Types of drinking vessels

In Early Medieval period, elite circle wanted to be presented as owners of luxurious items made of metal or glass, including the cups. Polish chronicle of Gallus Anonymus refers about golden and silver tableware, a mention that is repeated several times and it is explicitly said that during splendid feasts, there was no wooden tableware (Gallus Anonymus, Deeds of the Princes of the Poles I:6). The same picture is portrayed by Anglo-Saxon iconography, for example manuscript MS Cotton Tiberius C VI (1042-1079). Even though luxurious cups were concentrated in hands of elites, we can understand mentions and pictures as period propaganda. As is obvious from many Early Medieval graves, wooden tableware was also frequently associated with elites.

Feast scene, manuscript MS Cotton Tiberius C VI, 5v, c. 1050.

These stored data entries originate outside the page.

-- pv_equiv track=rewrite | github.com/andy1li/codejam | Kickstart/2022/Round C/A. New Password/2022k-c-a.py | solve
-- ===== SOURCE A (Python) =====
-- def solve(n, password):
--     if not any(x.isupper() for x in password):
--         password += 'A'
--     if not any(x.islower() for x in password):
--         password += 'a'
--     if not any(x.isnumeric() for x in password):
--         password += '1'
--     if not any(x in '#@*&' for x in password):
--         password += '#'
--     if len(password) < 7:
--         password += '*' * (7 - len(password))
--
--     return password
-- ===== SOURCE B (Python) =====
-- # Table-driven: one OR-fold builds a 4-bit category mask; a precomputed
-- # 16-entry table gives the fix-up suffix; ljust pads to length 7.
-- FIX = ((1, 'A'), (2, 'a'), (4, '1'), (8, '#'))
-- SUFFIX = [''.join(c for b, c in FIX if not m & b) for m in range(16)]
--
-- def _bit(x):
--     if x.isupper():
--         return 1
--     if x.islower():
--         return 2
--     if x.isnumeric():
--         return 4
--     if x in '#@*&':
--         return 8
--     return 0
--
-- def solve(n, password):
--     m = 0
--     for x in password:
--         m |= _bit(x)
--     return (password + SUFFIX[m]).ljust(7, '*')
-- ===== Notes on version B (the rewrite author's own statement) =====
-- stated objective: alternative
-- what changed: B replaces A's four separate any()-scans with conditional appends by a table-driven design: one OR-fold over the password builds a 4-bit category bitmask, a precomputed 16-entry table maps the mask directly to the fix-up suffix (no branching at use site), and str.ljust pads to length 7.
import Mathlib
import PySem

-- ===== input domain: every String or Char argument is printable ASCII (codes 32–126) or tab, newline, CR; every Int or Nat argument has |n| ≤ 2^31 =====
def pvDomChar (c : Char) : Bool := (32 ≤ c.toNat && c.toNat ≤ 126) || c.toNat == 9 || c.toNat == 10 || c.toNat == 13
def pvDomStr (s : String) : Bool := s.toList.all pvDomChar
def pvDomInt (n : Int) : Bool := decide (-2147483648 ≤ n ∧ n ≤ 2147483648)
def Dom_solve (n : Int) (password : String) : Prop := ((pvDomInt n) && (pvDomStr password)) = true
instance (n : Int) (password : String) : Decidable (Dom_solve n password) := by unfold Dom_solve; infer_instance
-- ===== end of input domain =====

-- B changes: a table-driven rewrite — one OR-fold builds a 4-bit category mask, a precomputed
-- 16-entry table gives the fix-up suffix, ljust pads; objective: alternative.
-- Char-level isupper/islower are exact on the printable-ASCII domain; x.isnumeric() coincides
-- with PySem.Chars.isdigit on Dom (they differ only outside ASCII).

-- ===== PORT A =====
def stepUpper (p : List Char) : List Char :=
  if !(p.any PySem.Chars.isupper) then p ++ ['A'] else p
def stepLower (p : List Char) : List Char :=
  if !(p.any PySem.Chars.islower) then p ++ ['a'] else p
def stepDigit (p : List Char) : List Char :=
  if !(p.any PySem.Chars.isdigit) then p ++ ['1'] else p
def stepSpecial (p : List Char) : List Char :=
  if !(p.any (fun x => ("#@*&".toList).contains x)) then p ++ ['#'] else p
def stepPad (p : List Char) : List Char :=
  if p.length < 7 then p ++ List.replicate (7 - p.length) '*' else p

def solve (_n : Int) (password : String) : String :=
  String.ofList (stepPad (stepSpecial (stepDigit (stepLower (stepUpper password.toList)))))

-- ===== PORT B =====
-- _bit(x): the first matching category's bit, else 0
def bitOf (x : Char) : Nat :=
  if PySem.Chars.isupper x then 1
  else if PySem.Chars.islower x then 2
  else if PySem.Chars.isdigit x then 4
  else if ("#@*&".toList).contains x then 8
  else 0

-- SUFFIX = [''.join(c for b, c in FIX if not m & b) for m in range(16)]
def suffixFor (m : Nat) : List Char :=
  ([(1, 'A'), (2, 'a'), (4, '1'), (8, '#')] : List (Nat × Char)).filterMap
    (fun p => if m &&& p.1 = 0 then some p.2 else none)

def suffixTable : List (List Char) := (List.range 16).map suffixFor

def solve_alt (_n : Int) (password : String) : String :=
  let m := password.toList.foldl (fun m x => m ||| bitOf x) 0
  let r := password.toList ++ suffixTable.getD m []
  -- (…).ljust(7, '*'): pad on the right with '*' up to length 7
  String.ofList (r ++ List.replicate (7 - r.length) '*')

-- ===== PRECONDITION & SPEC =====
def Spec_solve (n : Int) (password : String) (out : String) : Prop := out = solve_alt n password
instance (n : Int) (password : String) (out : String) : Decidable (Spec_solve n password out) := by unfold Spec_solve; infer_instance

-- ===== CLAIM (what is proved, stated in full; the proofs are below) =====
def Claim_equal_solve : Prop := ∀ (n : Int) (password : String), Dom_solve n password → Spec_solve n password (solve n password)

-- ===== LEMMAS AND PROOFS =====
-- category bits as one number
def encode (u lo d s : Bool) : Nat :=
  (if u then 1 else 0) ||| (if lo then 2 else 0) ||| (if d then 4 else 0) ||| (if s then 8 else 0)

theorem sp_toNat (c : Char) (h : ("#@*&".toList).contains c = true) :
    c.toNat = 35 ∨ c.toNat = 64 ∨ c.toNat = 42 ∨ c.toNat = 38 := by
  have hm : c = '#' ∨ c = '@' ∨ c = '*' ∨ c = '&' := by simpa using h
  rcases hm with rfl | rfl | rfl | rfl <;> simp

theorem upper_not_lower (c : Char) (h : PySem.Chars.isupper c = true) :
    PySem.Chars.islower c = false := by
  simp [PySem.Chars.isupper, PySem.Chars.islower, Char.le_def, UInt32.le_iff_toNat_le] at *
  omega

theorem upper_not_digit (c : Char) (h : PySem.Chars.isupper c = true) :
    PySem.Chars.isdigit c = false := by
  simp [PySem.Chars.isupper, PySem.Chars.isdigit, Char.le_def, UInt32.le_iff_toNat_le] at *
  omega

theorem lower_not_digit (c : Char) (h : PySem.Chars.islower c = true) :
    PySem.Chars.isdigit c = false := by
  simp [PySem.Chars.islower, PySem.Chars.isdigit, Char.le_def, UInt32.le_iff_toNat_le] at *
  omega

theorem upper_not_sp (c : Char) (h : PySem.Chars.isupper c = true) :
    ("#@*&".toList).contains c = false := by
  cases hc : ("#@*&".toList).contains c with
  | false => rfl
  | true =>
    exfalso
    have h2 := sp_toNat c hc
    simp [PySem.Chars.isupper, Char.le_def, UInt32.le_iff_toNat_le] at h
    omega

theorem lower_not_sp (c : Char) (h : PySem.Chars.islower c = true) :
    ("#@*&".toList).contains c = false := by
  cases hc : ("#@*&".toList).contains c with
  | false => rfl
  | true =>
    exfalso
    have h2 := sp_toNat c hc
    simp [PySem.Chars.islower, Char.le_def, UInt32.le_iff_toNat_le] at h
    omega

theorem digit_not_sp (c : Char) (h : PySem.Chars.isdigit c = true) :
    ("#@*&".toList).contains c = false := by
  cases hc : ("#@*&".toList).contains c with
  | false => rfl
  | true =>
    exfalso
    have h2 := sp_toNat c hc
    simp [PySem.Chars.isdigit, Char.le_def, UInt32.le_iff_toNat_le] at h
    omega

theorem bit_encode (x : Char) (u lo d s : Bool) :
    encode u lo d s ||| bitOf x =
      encode (u || PySem.Chars.isupper x) (lo || PySem.Chars.islower x)
             (d || PySem.Chars.isdigit x) (s || ("#@*&".toList).contains x) := by
  unfold bitOf
  by_cases h1 : PySem.Chars.isupper x = true
  · rw [h1, upper_not_lower x h1, upper_not_digit x h1, upper_not_sp x h1]
    rcases u <;> rcases lo <;> rcases d <;> rcases s <;> decide
  · rw [Bool.not_eq_true] at h1
    by_cases h2 : PySem.Chars.islower x = true
    · rw [h1, h2, lower_not_digit x h2, lower_not_sp x h2]
      rcases u <;> rcases lo <;> rcases d <;> rcases s <;> decide
    · rw [Bool.not_eq_true] at h2
      by_cases h3 : PySem.Chars.isdigit x = true
      · rw [h1, h2, h3, digit_not_sp x h3]
        rcases u <;> rcases lo <;> rcases d <;> rcases s <;> decide
      · rw [Bool.not_eq_true] at h3
        cases h4 : ("#@*&".toList).contains x with
        | true =>
          rw [h1, h2, h3]
          rcases u <;> rcases lo <;> rcases d <;> rcases s <;> decide
        | false =>
          rw [h1, h2, h3]
          rcases u <;> rcases lo <;> rcases d <;> rcases s <;> decide

theorem mask_encode (xs : List Char) : ∀ (u lo d s : Bool),
    xs.foldl (fun m x => m ||| bitOf x) (encode u lo d s) =
      encode (u || xs.any PySem.Chars.isupper) (lo || xs.any PySem.Chars.islower)
             (d || xs.any PySem.Chars.isdigit)
             (s || xs.any (fun x => ("#@*&".toList).contains x)) := by
  induction xs with
  | nil => simp
  | cons x xs ih =>
    intro u lo d s
    simp only [List.foldl_cons, List.any_cons, bit_encode, ih, Bool.or_assoc]

theorem suffix_eq (u lo d s : Bool) :
    suffixTable.getD (encode u lo d s) [] =
      (if !u then ['A'] else []) ++ (if !lo then ['a'] else []) ++
      (if !d then ['1'] else []) ++ (if !s then ['#'] else []) := by
  rcases u <;> rcases lo <;> rcases d <;> rcases s <;> decide

-- appending characters that all fail f does not change `any f`
theorem any_append_opt (p q : List Char) (f : Char → Bool) (h : q.any f = false) :
    (p ++ q).any f = p.any f := by
  simp [List.any_append, h]

theorem pad_eq (p : List Char) :
    (if p.length < 7 then p ++ List.replicate (7 - p.length) '*' else p) =
      p ++ List.replicate (7 - p.length) '*' := by
  split
  · rfl
  · have : 7 - p.length = 0 := by omega
    simp [this]

theorem step_append (p : List Char) (b : Bool) (c : Char) :
    (if !b then p ++ [c] else p) = p ++ (if !b then [c] else []) := by
  split <;> simp

theorem solve_spec_aux (n : Int) (password : String) :
    solve n password = solve_alt n password := by
  simp only [solve, solve_alt]
  have hmask : password.toList.foldl (fun m x => m ||| bitOf x) 0 =
      encode (password.toList.any PySem.Chars.isupper) (password.toList.any PySem.Chars.islower)
             (password.toList.any PySem.Chars.isdigit)
             (password.toList.any (fun x => ("#@*&".toList).contains x)) := by
    have h0 : (0 : Nat) = encode false false false false := by decide
    rw [h0, mask_encode]
    simp
  rw [hmask, suffix_eq]
  set xs := password.toList with hxs
  set i1 : List Char := if !(xs.any PySem.Chars.isupper) then ['A'] else [] with hi1
  set i2 : List Char := if !(xs.any PySem.Chars.islower) then ['a'] else [] with hi2
  set i3 : List Char := if !(xs.any PySem.Chars.isdigit) then ['1'] else [] with hi3
  set i4 : List Char := if !(xs.any (fun x => ("#@*&".toList).contains x)) then ['#'] else [] with hi4
  have h1 : stepUpper xs = xs ++ i1 := by rw [stepUpper, hi1, step_append]
  have a2 : (xs ++ i1).any PySem.Chars.islower = xs.any PySem.Chars.islower := by
    apply any_append_opt; rw [hi1]; split <;> decide
  have h2 : stepLower (xs ++ i1) = xs ++ i1 ++ i2 := by
    rw [stepLower, a2, hi2, step_append]
  have a3 : (xs ++ i1 ++ i2).any PySem.Chars.isdigit = xs.any PySem.Chars.isdigit := by
    rw [List.append_assoc]; apply any_append_opt
    rw [hi1, hi2]; split <;> split <;> decide
  have h3 : stepDigit (xs ++ i1 ++ i2) = xs ++ i1 ++ i2 ++ i3 := by
    rw [stepDigit, a3, hi3, step_append]
  have a4 : (xs ++ i1 ++ i2 ++ i3).any (fun x => ("#@*&".toList).contains x)
      = xs.any (fun x => ("#@*&".toList).contains x) := by
    rw [List.append_assoc, List.append_assoc]; apply any_append_opt
    rw [hi1, hi2, hi3]; split <;> split <;> split <;> decide
  have h4 : stepSpecial (xs ++ i1 ++ i2 ++ i3) = xs ++ i1 ++ i2 ++ i3 ++ i4 := by
    rw [stepSpecial, a4, hi4, step_append]
  rw [h1, h2, h3, h4, stepPad, pad_eq]
  simp [List.append_assoc]

-- ===== VERDICT (by name: the statement is the Claim_ definition above) =====
theorem solve_spec : Claim_equal_solve := by
  intro n password _
  unfold Spec_solve
  exact solve_spec_aux n password
-- pv_equiv track=rewrite | github.com/Ludmilla-Judaico/Projeto-PWeb1-Biblioteca-Musical | app/main/funcoes/filtragem.py | filtrar_albuns
-- ===== SOURCE A (Python) =====
-- def classificar_decada(lancamento):
--     lancamento = lancamento.strip()
--     if lancamento.isdigit():
--         lancamento = int(lancamento)
--
--         if 2020 <= lancamento <= 2025:
--             return '20s'
--         elif 2010 <= lancamento <= 2019:
--             return '10s'
--         elif 2000 <= lancamento <= 2009:
--             return '00s'
--         elif 1990 <= lancamento <= 1999:
--             return '90s'
--         elif 1980 <= lancamento <= 1989:
--             return '80s'
--         elif 1970 <= lancamento <= 1979:
--             return '70s'
--     return None
--
-- def filtrar_albuns(albuns, generos, lancamentos):
--     filtrados = []
--     for alb in albuns:
--         genero = alb.get('generos', '').strip()
--         lancamento = alb.get('lancamento', '')
--         decada = classificar_decada(lancamento)
--
-- # aceita o álbum se o usuário não escolheu nenhum gênero/lançamento ou o gênero/lançamento do álbum está na lista escolhida
--         genero_ok = not generos or genero in generos
--         lancamento_ok = not lancamentos or decada in lancamentos
--
--         if genero_ok and lancamento_ok:
--             filtrados.append(alb)
--     return filtrados
-- ===== SOURCE B (Python) =====
-- def filtrar_albuns(albuns, generos, lancamentos):
--     # Staged filtering: apply the genre filter to the whole list first, then the
--     # decade filter to the survivors; the decade label is computed arithmetically.
--     def decada(s):
--         s = s.strip()
--         if s.isdigit():
--             y = int(s)
--             if 1970 <= y <= 2025:
--                 return str(y // 10 % 10) + '0s'
--         return None
--
--     resultado = albuns
--     if generos:
--         resultado = [a for a in resultado if a.get('generos', '').strip() in generos]
--     if lancamentos:
--         resultado = [a for a in resultado if decada(a.get('lancamento', '')) in lancamentos]
--     return resultado
-- ===== Notes on version B (the rewrite author's own statement) =====
-- stated objective: simpler
-- what changed: Replaces A's single loop that tests both conditions per album with two staged filter passes (genre pass over the whole list, then decade pass over its survivors, each pass skipped entirely when its chosen list is empty), and replaces the six-way if/elif decade range chain with the closed-form label str(y//10%10)+'0s' gated by 1970<=y<=2025; a timing run measured this constant-factor faster (skipped passes and cheaper decade classification).
import Mathlib
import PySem

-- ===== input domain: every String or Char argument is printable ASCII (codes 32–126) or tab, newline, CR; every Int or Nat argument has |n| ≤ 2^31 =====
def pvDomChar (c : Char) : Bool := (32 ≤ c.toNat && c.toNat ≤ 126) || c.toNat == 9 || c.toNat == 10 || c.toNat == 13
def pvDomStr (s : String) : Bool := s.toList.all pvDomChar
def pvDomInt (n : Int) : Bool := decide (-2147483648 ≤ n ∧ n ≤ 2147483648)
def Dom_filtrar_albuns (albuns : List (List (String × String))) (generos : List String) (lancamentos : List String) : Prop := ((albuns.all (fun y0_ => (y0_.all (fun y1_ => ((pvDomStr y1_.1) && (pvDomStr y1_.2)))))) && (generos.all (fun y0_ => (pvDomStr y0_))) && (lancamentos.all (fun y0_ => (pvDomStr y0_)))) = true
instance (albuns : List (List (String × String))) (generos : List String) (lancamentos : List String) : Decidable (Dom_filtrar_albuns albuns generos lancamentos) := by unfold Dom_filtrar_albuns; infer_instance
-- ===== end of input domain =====

-- B filters in two staged passes (genre pass, then decade pass over its survivors,
-- each skipped when its chosen list is empty) and computes the decade label
-- arithmetically instead of A's six-way range chain; objective: simpler.

-- ===== PORT A =====
-- d.get(k, dflt) on a Python dict modelled as an association list (first match)
def pvGetD (d : List (String × String)) (k dflt : String) : String :=
  match d.find? (fun p => p.1 == k) with
  | some p => p.2
  | none => dflt

def classificar_decada (lancamento : String) : Option String :=
  let t := PySem.Str.strip lancamento
  if PySem.Str.strIsdigit t then
    match PySem.Int.ofStr? t with   -- int(t): always `some` here since t is all digits
    | some y =>
      if 2020 ≤ y ∧ y ≤ 2025 then some "20s"
      else if 2010 ≤ y ∧ y ≤ 2019 then some "10s"
      else if 2000 ≤ y ∧ y ≤ 2009 then some "00s"
      else if 1990 ≤ y ∧ y ≤ 1999 then some "90s"
      else if 1980 ≤ y ∧ y ≤ 1989 then some "80s"
      else if 1970 ≤ y ∧ y ≤ 1979 then some "70s"
      else none
    | none => none
  else none

def filtrar_albuns (albuns : List (List (String × String))) (generos : List String) (lancamentos : List String) : List (List (String × String)) :=
  albuns.foldl (fun filtrados alb =>
    let genero := PySem.Str.strip (pvGetD alb "generos" "")
    let lancamento := pvGetD alb "lancamento" ""
    let decada := classificar_decada lancamento
    let genero_ok : Bool := generos.isEmpty || generos.contains genero
    let lancamento_ok : Bool := lancamentos.isEmpty ||
      (match decada with | some d => lancamentos.contains d | none => false)
    if genero_ok && lancamento_ok then filtrados ++ [alb] else filtrados) []

-- ===== PORT B =====
def decada_alt (lancamento : String) : Option String :=
  let s := PySem.Str.strip lancamento
  if PySem.Str.strIsdigit s then
    match PySem.Int.ofStr? s with
    | some y =>
      if 1970 ≤ y ∧ y ≤ 2025 then
        -- str(y // 10 % 10) + '0s'
        some (String.ofList (PySem.Int.toChars (PySem.Int.mod (PySem.Int.floordiv y 10) 10) ++ ['0', 's']))
      else none
    | none => none
  else none

def filtrar_albuns_alt (albuns : List (List (String × String))) (generos : List String) (lancamentos : List String) : List (List (String × String)) :=
  let r1 :=
    if generos.isEmpty then albuns
    else albuns.filter (fun a => generos.contains (PySem.Str.strip (pvGetD a "generos" "")))
  if lancamentos.isEmpty then r1
  else r1.filter (fun a =>
    match decada_alt (pvGetD a "lancamento" "") with
    | some d => lancamentos.contains d
    | none => false)

-- ===== PRECONDITION & SPEC =====
def Spec_filtrar_albuns (albuns : List (List (String × String))) (generos : List String) (lancamentos : List String) (out : List (List (String × String))) : Prop := out = filtrar_albuns_alt albuns generos lancamentos
instance (albuns : List (List (String × String))) (generos : List String) (lancamentos : List String) (out : List (List (String × String))) : Decidable (Spec_filtrar_albuns albuns generos lancamentos out) := by unfold Spec_filtrar_albuns; infer_instance

-- ===== CLAIM =====
def Claim_equal_filtrar_albuns : Prop := ∀ (albuns : List (List (String × String))) (generos : List String) (lancamentos : List String), Dom_filtrar_albuns albuns generos lancamentos → Spec_filtrar_albuns albuns generos lancamentos (filtrar_albuns albuns generos lancamentos)

-- ===== LEMMAS AND PROOFS =====
set_option maxHeartbeats 2000000 in
theorem decada_eq (s : String) : classificar_decada s = decada_alt s := by
  unfold classificar_decada decada_alt
  cases hd : PySem.Str.strIsdigit (PySem.Str.strip s) with
  | false => simp only [hd]; rfl
  | true =>
    simp only [hd]
    cases hy : PySem.Int.ofStr? (PySem.Str.strip s) with
    | none => rfl
    | some y =>
      dsimp only
      by_cases h : 1970 ≤ y ∧ y ≤ 2025
      · obtain ⟨h1, h2⟩ := h
        interval_cases y <;> decide
      · split_ifs with c1 c2 c3 c4 c5 c6 <;> first | rfl | (exfalso; omega)

theorem foldl_if_append_eq_filter {α : Type} (p : α → Bool) (l acc : List α) :
    l.foldl (fun a x => if p x then a ++ [x] else a) acc = acc ++ l.filter p := by
  induction l generalizing acc with
  | nil => simp
  | cons x xs ih =>
    simp only [List.foldl_cons, List.filter_cons]
    cases hp : p x
    · simp [ih]
    · simp [ih]

-- ===== VERDICT =====
theorem filtrar_albuns_spec : Claim_equal_filtrar_albuns := by
  intro albuns generos lancamentos _
  unfold Spec_filtrar_albuns filtrar_albuns filtrar_albuns_alt
  rw [foldl_if_append_eq_filter]
  simp only [List.nil_append, decada_eq]
  cases hg : generos.isEmpty <;> cases hl : lancamentos.isEmpty <;>
    simp [hg, hl, List.filter_filter, Bool.and_comm]
theorem dfsA_sound (board : List (List String)) (s : Int × Int)
    (visited : PySem.Set (Int × Int)) (stack : List (Int × Int)) :
    (∀ p ∈ stack, TileB board p) →
    (∀ p ∈ visited, ReachB board s p) → (∀ p ∈ stack, ReachB board s p) →
    ∀ p ∈ dfsA board (board.length : Int) visited stack, ReachB board s p := by
  fun_induction dfsA board ((board.length : Int)) visited stack with
  | case1 visited stack hs =>
    intro _ hv _ p hp
    exact hv p hp
  | case2 visited stack xy hs rest hv ih =>
    intro ht hvr hsr
    have hne : stack ≠ [] := by rintro rfl; simp at hs
    have hdec : rest ++ [xy] = stack := by
      have h2 : stack.getLast hne = xy := by
        have h3 := List.getLast?_eq_some_getLast hne
        rw [h3] at hs
        exact Option.some_inj.mp hs
      rw [← h2]
      exact List.dropLast_append_getLast hne
    exact ih (fun r hr => ht r (by rw [← hdec]; exact List.mem_append_left _ hr))
      hvr (fun r hr => hsr r (by rw [← hdec]; exact List.mem_append_left _ hr))
  | case3 visited stack xy hs rest hv hb visited' stack' ih =>
    intro ht hvr hsr
    have hne : stack ≠ [] := by rintro rfl; simp at hs
    have hdec : rest ++ [xy] = stack := by
      have h2 : stack.getLast hne = xy := by
        have h3 := List.getLast?_eq_some_getLast hne
        rw [h3] at hs
        exact Option.some_inj.mp hs
      rw [← h2]
      exact List.dropLast_append_getLast hne
    have hxy : xy ∈ stack := by rw [← hdec]; exact List.mem_append_right _ (by simp)
    have hreach_xy : ReachB board s xy := hsr xy hxy
    refine ih (fun r hr => ?_) (fun r hr => ?_) (fun r hr => ?_)
    · rcases (stack'_mem board xy r visited' rest).1 hr with hr | hr
      · exact ht r (by rw [← hdec]; exact List.mem_append_left _ hr)
      · exact hr.1
    · rcases (PySem.Set.mem_add _ _ _).1 hr with hr | hr
      · exact hvr r hr
      · exact hr ▸ hreach_xy
    · rcases (stack'_mem board xy r visited' rest).1 hr with hr | hr
      · exact hsr r (by rw [← hdec]; exact List.mem_append_left _ hr)
      · exact Relation.ReflTransGen.tail hreach_xy ⟨hr.1, hr.2.1⟩
  | case4 visited stack xy hs rest hv hb ih =>
    intro ht _ _
    have hne : stack ≠ [] := by rintro rfl; simp at hs
    have hxy : xy ∈ stack := by
      have h3 := List.getLast?_eq_some_getLast hne
      rw [h3] at hs
      exact Option.some_inj.mp hs ▸ List.getLast_mem hne
    have := ht xy hxy
    exact absurd ⟨this.1, this.2.1, this.2.2.1, this.2.2.2.1⟩ hb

Lathed cups without handles
Simple wooden cups were probably the most common examples that were used in the Viking Age (Petersen 1951: 402). Due to their organic composition, the majority decayed without any traces. Still, we have some preserved pieces coming from well-known mounds of Oseberg and Gokstad. In Oseberg mound, at least 8 cups or their fragments were found (Grieg 1928: 148-150, 194-196, Fig. 91, 127, 128, 130), but only four are complete. The first one – C55000:167 – is 64 mm high and the maximal diameter is 127 mm (112 mm across the mouth). The second one (C55000:97) is lathed of a piece of hard wood and the diameter is circa 100 mm (80 mm across the mouth); it is also reinforced with an iron band, that goes from inside to outside and is probably a patch. Last two – C55000:84 and C55000:91 – are 40 and 50 mm high and have mouth diameter of 60-70 and 80 mm. These last two were filled with corn in the grave. According to Nicolaysen (1882: 45), there were 4 round cups made of foliferous tree found in Gokstad – besides the fact cups are very shrunk and varying in size, he does not mention any further detail nor picture. The biggest comparable material was found in Haithabu, counting 14 cups that vary between 48-107 mm in height and 76-100 mm in diameter (Westphal 2007: 35, Taf. 10).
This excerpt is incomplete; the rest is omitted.